» **Task requirements**: Repeat each record below exactly as given.

[[ The input, beginning ]]

-- pv_equiv track=rewrite | github.com/szymonrykala/Periodicity-Research-Tool | sprt/analysis/analysis.py | __count_occurrences_offsets
-- ===== SOURCE A (Python) =====
-- from copy import copy
--
-- def __count_occurrences_offsets(indexes: list[int]) -> list[int]:
--     """
--     indexes = [3, 5, 6 ,9 ,10]
--     out = [2, 1, 3, 1]
--     """
--     if not indexes:
--         return []
--
--     indexes_cp = copy(indexes)
--
--     def _job():
--         last = indexes_cp.pop(0)
--         for i in indexes_cp:
--             yield i - last
--             last = i
--
--     return list(_job())
-- ===== SOURCE B (Python) =====
-- def __count_occurrences_offsets(indexes: list[int]) -> list[int]:
--     return [b - a for a, b in zip(indexes, indexes[1:])]
-- ===== Notes on version B (the rewrite author's own statement) =====
-- stated objective: idiomatic
-- what changed: Replaces the guard, list copy, pop and stateful generator carrying 'last' with a single comprehension pairing each element with its successor via zip over two offset views; empty/singleton cases fall out of zip stopping early.
import Mathlib
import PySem

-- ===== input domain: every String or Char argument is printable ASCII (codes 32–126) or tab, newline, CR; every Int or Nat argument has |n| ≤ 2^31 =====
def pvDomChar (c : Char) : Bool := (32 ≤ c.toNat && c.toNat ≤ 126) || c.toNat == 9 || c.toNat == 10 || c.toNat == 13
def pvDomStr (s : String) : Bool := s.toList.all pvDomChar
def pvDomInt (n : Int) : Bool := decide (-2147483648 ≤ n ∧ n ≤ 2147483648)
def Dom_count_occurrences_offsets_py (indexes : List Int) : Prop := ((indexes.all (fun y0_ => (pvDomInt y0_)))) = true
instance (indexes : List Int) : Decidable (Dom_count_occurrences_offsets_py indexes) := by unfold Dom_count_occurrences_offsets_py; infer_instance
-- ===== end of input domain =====

-- B replaces A's guard/copy/pop/stateful generator by zipping the list with its tail (idiomatic, same cost).


-- ===== PORT A =====
-- Port of A: empty guard, pop first element as 'last', loop yielding i - last and updating last.
def count_occurrences_offsets_py (indexes : List Int) : List Int :=
  match indexes with
  | [] => []
  | last :: rest =>
      (rest.foldl (fun (st : List Int × Int) i => (st.1 ++ [i - st.2], i)) ([], last)).1

-- ===== PORT B =====
-- Port of B: pair each element with its successor (zip of the list with its tail, = indexes[1:]).
def count_occurrences_offsets_py_alt (indexes : List Int) : List Int :=
  (indexes.zip indexes.tail).map (fun p => p.2 - p.1)

-- ===== PRECONDITION & SPEC =====
def Spec_count_occurrences_offsets_py (indexes : List Int) (out : List Int) : Prop := out = count_occurrences_offsets_py_alt indexes
instance (indexes : List Int) (out : List Int) : Decidable (Spec_count_occurrences_offsets_py indexes out) := by unfold Spec_count_occurrences_offsets_py; infer_instance

-- ===== CLAIM (what is proved, stated in full; the proofs are below) =====
def Claim_equal_count_occurrences_offsets_py : Prop := ∀ (indexes : List Int), Dom_count_occurrences_offsets_py indexes → Spec_count_occurrences_offsets_py indexes (count_occurrences_offsets_py indexes)

-- ===== LEMMAS AND PROOFS =====
theorem pv_fold_eq (rest : List Int) : ∀ (last : Int) (acc : List Int),
    (rest.foldl (fun (st : List Int × Int) i => (st.1 ++ [i - st.2], i)) (acc, last)).1
      = acc ++ ((last :: rest).zip rest).map (fun p => p.2 - p.1) := by
  induction rest with
  | nil => intro last acc; simp
  | cons x xs ih =>
      intro last acc
      simp [List.foldl, ih x (acc ++ [x - last]), List.zip_cons_cons]

-- ===== VERDICT (by name: the statement is the Claim_ definition above) =====
theorem count_occurrences_offsets_py_spec : Claim_equal_count_occurrences_offsets_py := by
  intro indexes _
  unfold Spec_count_occurrences_offsets_py count_occurrences_offsets_py count_occurrences_offsets_py_alt
  match indexes with
  | [] => rfl
  | last :: rest => simpa using pv_fold_eq rest last []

[[ The input, end ]]

» **Solution**:
-- pv_equiv track=rewrite | github.com/szymonrykala/Periodicity-Research-Tool | sprt/analysis/analysis.py | __count_occurrences_offsets
-- ===== SOURCE A (Python) =====
-- from copy import copy
--
-- def __count_occurrences_offsets(indexes: list[int]) -> list[int]:
--     """
--     indexes = [3, 5, 6 ,9 ,10]
--     out = [2, 1, 3, 1]
--     """
--     if not indexes:
--         return []
--
--     indexes_cp = copy(indexes)
--
--     def _job():
--         last = indexes_cp.pop(0)
--         for i in indexes_cp:
--             yield i - last
--             last = i
--
--     return list(_job())
-- ===== SOURCE B (Python) =====
-- def __count_occurrences_offsets(indexes: list[int]) -> list[int]:
--     return [b - a for a, b in zip(indexes, indexes[1:])]
-- ===== Notes on version B (the rewrite author's own statement) =====
-- stated objective: idiomatic
-- what changed: Replaces the guard, list copy, pop and stateful generator carrying 'last' with a single comprehension pairing each element with its successor via zip over two offset views; empty/singleton cases fall out of zip stopping early.
import Mathlib
import PySem

-- ===== input domain: every String or Char argument is printable ASCII (codes 32–126) or tab, newline, CR; every Int or Nat argument has |n| ≤ 2^31 =====
def pvDomChar (c : Char) : Bool := (32 ≤ c.toNat && c.toNat ≤ 126) || c.toNat == 9 || c.toNat == 10 || c.toNat == 13
def pvDomStr (s : String) : Bool := s.toList.all pvDomChar
def pvDomInt (n : Int) : Bool := decide (-2147483648 ≤ n ∧ n ≤ 2147483648)
def Dom_count_occurrences_offsets_py (indexes : List Int) : Prop := ((indexes.all (fun y0_ => (pvDomInt y0_)))) = true
instance (indexes : List Int) : Decidable (Dom_count_occurrences_offsets_py indexes) := by unfold Dom_count_occurrences_offsets_py; infer_instance
-- ===== end of input domain =====

-- B replaces A's guard/copy/pop/stateful generator by zipping the list with its tail (idiomatic, same cost).


-- ===== PORT A =====
-- Port of A: empty guard, pop first element as 'last', loop yielding i - last and updating last.
def count_occurrences_offsets_py (indexes : List Int) : List Int :=
  match indexes with
  | [] => []
  | last :: rest =>
      (rest.foldl (fun (st : List Int × Int) i => (st.1 ++ [i - st.2], i)) ([], last)).1

-- ===== PORT B =====
-- Port of B: pair each element with its successor (zip of the list with its tail, = indexes[1:]).
def count_occurrences_offsets_py_alt (indexes : List Int) : List Int :=
  (indexes.zip indexes.tail).map (fun p => p.2 - p.1)

-- ===== PRECONDITION & SPEC =====
def Spec_count_occurrences_offsets_py (indexes : List Int) (out : List Int) : Prop := out = count_occurrences_offsets_py_alt indexes
instance (indexes : List Int) (out : List Int) : Decidable (Spec_count_occurrences_offsets_py indexes out) := by unfold Spec_count_occurrences_offsets_py; infer_instance

-- ===== CLAIM (what is proved, stated in full; the proofs are below) =====
def Claim_equal_count_occurrences_offsets_py : Prop := ∀ (indexes : List Int), Dom_count_occurrences_offsets_py indexes → Spec_count_occurrences_offsets_py indexes (count_occurrences_offsets_py indexes)

-- ===== LEMMAS AND PROOFS =====
theorem pv_fold_eq (rest : List Int) : ∀ (last : Int) (acc : List Int),
    (rest.foldl (fun (st : List Int × Int) i => (st.1 ++ [i - st.2], i)) (acc, last)).1
      = acc ++ ((last :: rest).zip rest).map (fun p => p.2 - p.1) := by
  induction rest with
  | nil => intro last acc; simp
  | cons x xs ih =>
      intro last acc
      simp [List.foldl, ih x (acc ++ [x - last]), List.zip_cons_cons]

-- ===== VERDICT (by name: the statement is the Claim_ definition above) =====
theorem count_occurrences_offsets_py_spec : Claim_equal_count_occurrences_offsets_py := by
  intro indexes _
  unfold Spec_count_occurrences_offsets_py count_occurrences_offsets_py count_occurrences_offsets_py_alt
  match indexes with
  | [] => rfl
  | last :: rest => simpa using pv_fold_eq rest last []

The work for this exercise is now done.